The siRNA may include a form in which siRNA synthesized in vitro or a nucleotide sequence encoding the siRNA is inserted into an expression vector to be expressed.

In the present invention, the "vector" refers to a genetic construct comprising an external DNA inserted into a genome encoding a polypeptide.

The vector related to the present invention is a vector in which a nucleic acid sequence inhibiting the gene is inserted into the genome, and these vectors include a DNA vector, a plasmid vector, a cosmid vector, a bacteriophage vector, a yeast vector, or a viral vector.

In addition, the antisense has a sequence complementary to all or part of an mRNA sequence transcribed from the UCP1 gene or a fragment thereof, and binds to the mRNA to inhibit expression of the UCP1 gene or fragment.

In addition, the shRNA (short hairpin RNA) may be prepared according to a conventional method by targeting the shRNA common nucleotide sequence site on a human or mouse.

In addition, the antibody may be a polyclonal antibody, a monoclonal antibody, a human antibody, or a humanized antibody against UCP1 protein.

Examples of the antibody fragment include Fab, Fab', F(ab') ₂ and Fv fragments; diabody; linear antibody (Zapata et al., Protein Eng. 8(10):1057-1062(1995)); single chain antibody molecules; and multispecific antibodies formed from antibody fragments, and the like.

Papain digestion of the antibody yields two identical antigen-binding fragments, one “Fab” fragment with a single antigen-binding site, and the other “Fc” fragment. _{Pepsin treatment yields an F(ab') 2} fragment that has two antigen binding sites and is still capable of cross-linking antigen. Fvs are minimal antibody fragments that contain complete antigen recognition and binding sites. This region consists of a dimer of one heavy chain and one light chain variable region and is tightly bound non-covalently.

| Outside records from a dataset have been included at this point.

-- pv_equiv track=rewrite | github.com/Ciro-Taranto/tsp_exercise | algorithms/genetic.py | _add_pos_neg
-- ===== SOURCE A (Python) =====
-- def _add_pos_neg(visits):
--     """
--     Create the positive/negative dictionaries
--     """
--     negatives = [{}, {}]
--     positives = [{}, {}]
--     for key, val in visits.items():
--         for i,v in enumerate(val):
--             if v > 0:
--                 positives[i][key] = v
--             elif v < 0:
--                 negatives[i][key] = v
--     return negatives[0], positives[0], negatives[1], positives[1]
-- ===== SOURCE B (Python) =====
-- def _add_pos_neg(visits):
--     """
--     Create the positive/negative dictionaries
--     """
--     neg0 = {k: v[0] for k, v in visits.items() if len(v) > 0 and v[0] < 0}
--     pos0 = {k: v[0] for k, v in visits.items() if len(v) > 0 and v[0] > 0}
--     neg1 = {k: v[1] for k, v in visits.items() if len(v) > 1 and v[1] < 0}
--     pos1 = {k: v[1] for k, v in visits.items() if len(v) > 1 and v[1] > 0}
--     return neg0, pos0, neg1, pos1
-- ===== Notes on version B (the rewrite author's own statement) =====
-- stated objective: simpler
-- what changed: Replaces the single fused loop that mutates a list-of-dicts indexed by enumerate with four independent length-guarded dict comprehensions, one per returned dictionary.
import Mathlib
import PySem

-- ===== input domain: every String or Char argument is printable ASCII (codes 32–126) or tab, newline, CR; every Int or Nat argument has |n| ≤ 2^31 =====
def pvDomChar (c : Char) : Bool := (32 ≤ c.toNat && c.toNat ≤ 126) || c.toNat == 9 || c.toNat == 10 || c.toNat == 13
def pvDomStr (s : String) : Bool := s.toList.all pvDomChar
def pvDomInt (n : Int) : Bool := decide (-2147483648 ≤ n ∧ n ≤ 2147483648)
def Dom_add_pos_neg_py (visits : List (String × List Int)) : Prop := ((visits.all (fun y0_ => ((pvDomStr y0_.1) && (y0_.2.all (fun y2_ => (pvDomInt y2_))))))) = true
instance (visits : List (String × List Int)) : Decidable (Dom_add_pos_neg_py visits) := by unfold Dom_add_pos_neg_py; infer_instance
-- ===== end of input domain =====

-- B replaces A's fused loop over enumerate(val) mutating a list-of-dicts with four
-- independent length-guarded dict comprehensions (objective: simpler decomposition).

-- ===== PORT A =====
-- inner loop: 'for i, v in enumerate(val)'; List.set is a no-op out of range — the
-- inputs where Python would raise IndexError (i ≥ 2 with v ≠ 0) are excluded by Pre_.
def pvInnerA (key : String) :
    List Int → Nat →
    (List (PySem.Dict String Int) × List (PySem.Dict String Int)) →
    List (PySem.Dict String Int) × List (PySem.Dict String Int)
  | [], _, st => st
  | v :: rest, i, st =>
    pvInnerA key rest (i + 1)
      (if v > 0 then (st.1, st.2.set i ((st.2.getD i (PySem.Dict.mk [])).insert key v))
       else if v < 0 then (st.1.set i ((st.1.getD i (PySem.Dict.mk [])).insert key v), st.2)
       else st)

def pvOuterA :
    List (String × List Int) →
    (List (PySem.Dict String Int) × List (PySem.Dict String Int)) →
    List (PySem.Dict String Int) × List (PySem.Dict String Int)
  | [], st => st
  | kv :: rest, st => pvOuterA rest (pvInnerA kv.1 kv.2 0 st)

def add_pos_neg_py (visits : List (String × List Int)) : (List (String × Int)) × (List (String × Int)) × (List (String × Int)) × (List (String × Int)) :=
  let st := pvOuterA visits ([PySem.Dict.mk [], PySem.Dict.mk []], [PySem.Dict.mk [], PySem.Dict.mk []])
  ((st.1.getD 0 (PySem.Dict.mk [])).items, (st.2.getD 0 (PySem.Dict.mk [])).items,
   (st.1.getD 1 (PySem.Dict.mk [])).items, (st.2.getD 1 (PySem.Dict.mk [])).items)

-- ===== PORT B =====
-- one dict comprehension '{k: v[i] for k, v in visits.items() if len(v) > i and p(v[i])}';
-- the guard 'i < length' makes getD exact for Python's v[i].
def pvStep (i : Nat) (p : Int → Bool) (d : PySem.Dict String Int) (kv : String × List Int) : PySem.Dict String Int :=
  if i < kv.2.length ∧ p (kv.2.getD i 0) = true then d.insert kv.1 (kv.2.getD i 0) else d

def pvDictComp (visits : List (String × List Int)) (i : Nat) (p : Int → Bool) : PySem.Dict String Int :=
  visits.foldl (pvStep i p) (PySem.Dict.mk [])

def add_pos_neg_py_alt (visits : List (String × List Int)) : (List (String × Int)) × (List (String × Int)) × (List (String × Int)) × (List (String × Int)) :=
  ((pvDictComp visits 0 (· < 0)).items, (pvDictComp visits 0 (0 < ·)).items,
   (pvDictComp visits 1 (· < 0)).items, (pvDictComp visits 1 (0 < ·)).items)

-- ===== PRECONDITION & SPEC =====
-- Pre_ excludes exactly the inputs where A raises IndexError: some value list has a
-- nonzero element at index ≥ 2 (A then indexes positives[i]/negatives[i], i ≥ 2).
def Pre_add_pos_neg_py (visits : List (String × List Int)) : Prop :=
  ∀ kv ∈ visits, ∀ x ∈ kv.2.drop 2, x = (0 : Int)
instance (visits : List (String × List Int)) : Decidable (Pre_add_pos_neg_py visits) := by unfold Pre_add_pos_neg_py; infer_instance

def pvWitness_add_pos_neg_py : (List (String × List Int)) := [("a", [3, -2]), ("b", [-1, 0]), ("c", [])]

def Spec_add_pos_neg_py (visits : List (String × List Int)) (out : (List (String × Int)) × (List (String × Int)) × (List (String × Int)) × (List (String × Int))) : Prop := out = add_pos_neg_py_alt visits
instance (visits : List (String × List Int)) (out : (List (String × Int)) × (List (String × Int)) × (List (String × Int)) × (List (String × Int))) : Decidable (Spec_add_pos_neg_py visits out) := by unfold Spec_add_pos_neg_py; infer_instance

-- ===== CLAIM (what is proved, stated in full; the proofs are below) =====
def Claim_equal_add_pos_neg_py : Prop := ∀ (visits : List (String × List Int)), Dom_add_pos_neg_py visits → Pre_add_pos_neg_py visits → Spec_add_pos_neg_py visits (add_pos_neg_py visits)

-- ===== LEMMAS AND PROOFS =====

-- entries that are zero trigger neither branch: the inner loop ignores them
lemma pvInnerA_zeros (key : String) :
    ∀ (l : List Int), (∀ x ∈ l, x = (0 : Int)) → ∀ (i : Nat) st,
      pvInnerA key l i st = st := by
  intro l
  induction l with
  | nil => intro _ i st; rfl
  | cons v rest ih =>
    intro h i st
    have hv : v = 0 := h v (List.mem_cons_self ..)
    simp [pvInnerA, hv]
    exact ih (fun x hx => h x (List.mem_cons_of_mem _ hx)) (i + 1) st

-- one pass of A's inner loop equals one step of each of B's four comprehensions
lemma pvInnerA_eval (key : String) (val : List Int)
    (h : ∀ x ∈ val.drop 2, x = (0 : Int)) (n0 n1 p0 p1 : PySem.Dict String Int) :
    pvInnerA key val 0 ([n0, n1], [p0, p1]) =
      ([pvStep 0 (· < 0) n0 (key, val), pvStep 1 (· < 0) n1 (key, val)],
       [pvStep 0 (0 < ·) p0 (key, val), pvStep 1 (0 < ·) p1 (key, val)]) := by
  match val with
  | [] => simp [pvInnerA, pvStep]
  | [a] =>
    rcases lt_trichotomy a 0 with h|h|h
    · simp [pvInnerA, pvStep, h, not_lt_of_gt h]
    · simp [pvInnerA, pvStep, h]
    · simp [pvInnerA, pvStep, h, not_lt_of_gt h]
  | a :: b :: rest =>
    have hrest : ∀ x ∈ rest, x = (0 : Int) := by simpa using h
    rcases lt_trichotomy a 0 with ha|ha|ha <;> rcases lt_trichotomy b 0 with hb|hb|hb
    · simp [pvInnerA, pvStep, pvInnerA_zeros key rest hrest, ha, hb, not_lt_of_gt ha, not_lt_of_gt hb]
    · simp [pvInnerA, pvStep, pvInnerA_zeros key rest hrest, ha, hb, not_lt_of_gt ha]
    · simp [pvInnerA, pvStep, pvInnerA_zeros key rest hrest, ha, hb, not_lt_of_gt ha, not_lt_of_gt hb]
    · simp [pvInnerA, pvStep, pvInnerA_zeros key rest hrest, ha, hb, not_lt_of_gt hb]
    · simp [pvInnerA, pvStep, pvInnerA_zeros key rest hrest, ha, hb]
    · simp [pvInnerA, pvStep, pvInnerA_zeros key rest hrest, ha, hb, not_lt_of_gt hb]
    · simp [pvInnerA, pvStep, pvInnerA_zeros key rest hrest, ha, hb, not_lt_of_gt ha, not_lt_of_gt hb]
    · simp [pvInnerA, pvStep, pvInnerA_zeros key rest hrest, ha, hb, not_lt_of_gt ha]
    · simp [pvInnerA, pvStep, pvInnerA_zeros key rest hrest, ha, hb, not_lt_of_gt ha, not_lt_of_gt hb]

-- the fused fold equals the four independent folds, for arbitrary accumulators
lemma pvOuterA_eval :
    ∀ (visits : List (String × List Int)),
      (∀ kv ∈ visits, ∀ x ∈ kv.2.drop 2, x = (0 : Int)) →
      ∀ (n0 n1 p0 p1 : PySem.Dict String Int),
        pvOuterA visits ([n0, n1], [p0, p1]) =
          ([visits.foldl (pvStep 0 (· < 0)) n0, visits.foldl (pvStep 1 (· < 0)) n1],
           [visits.foldl (pvStep 0 (0 < ·)) p0, visits.foldl (pvStep 1 (0 < ·)) p1]) := by
  intro visits
  induction visits with
  | nil => intro _ n0 n1 p0 p1; rfl
  | cons kv rest ih =>
    intro h n0 n1 p0 p1
    have hkv : ∀ x ∈ kv.2.drop 2, x = (0 : Int) := h kv (List.mem_cons_self ..)
    have hrest : ∀ kv' ∈ rest, ∀ x ∈ kv'.2.drop 2, x = (0 : Int) :=
      fun kv' hm => h kv' (List.mem_cons_of_mem _ hm)
    show pvOuterA rest (pvInnerA kv.1 kv.2 0 ([n0, n1], [p0, p1])) = _
    rw [pvInnerA_eval kv.1 kv.2 hkv, ih hrest]
    rfl

-- ===== VERDICT (by name: the statement is the Claim_ definition above) =====
theorem add_pos_neg_py_spec : Claim_equal_add_pos_neg_py := by
  intro visits _ hpre
  show add_pos_neg_py visits = add_pos_neg_py_alt visits
  unfold add_pos_neg_py add_pos_neg_py_alt pvDictComp
  rw [pvOuterA_eval visits hpre]
  rfl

Methods for preparing polyclonal antibodies are known to those skilled in the art. The polyclonal antibody can be prepared by injecting an immunizing agent into a mammal at least once and, if necessary, by injecting it with an adjuvant. Typically, the immunizing agent and/or adjuvant is injected into the mammal several times by subcutaneous or intraperitoneal injection. The immunizing agent may be a protein of the invention or a fusion protein thereof. It may be effective to inject an immunizing agent with a protein known to be immunogenic in the mammal being immunized.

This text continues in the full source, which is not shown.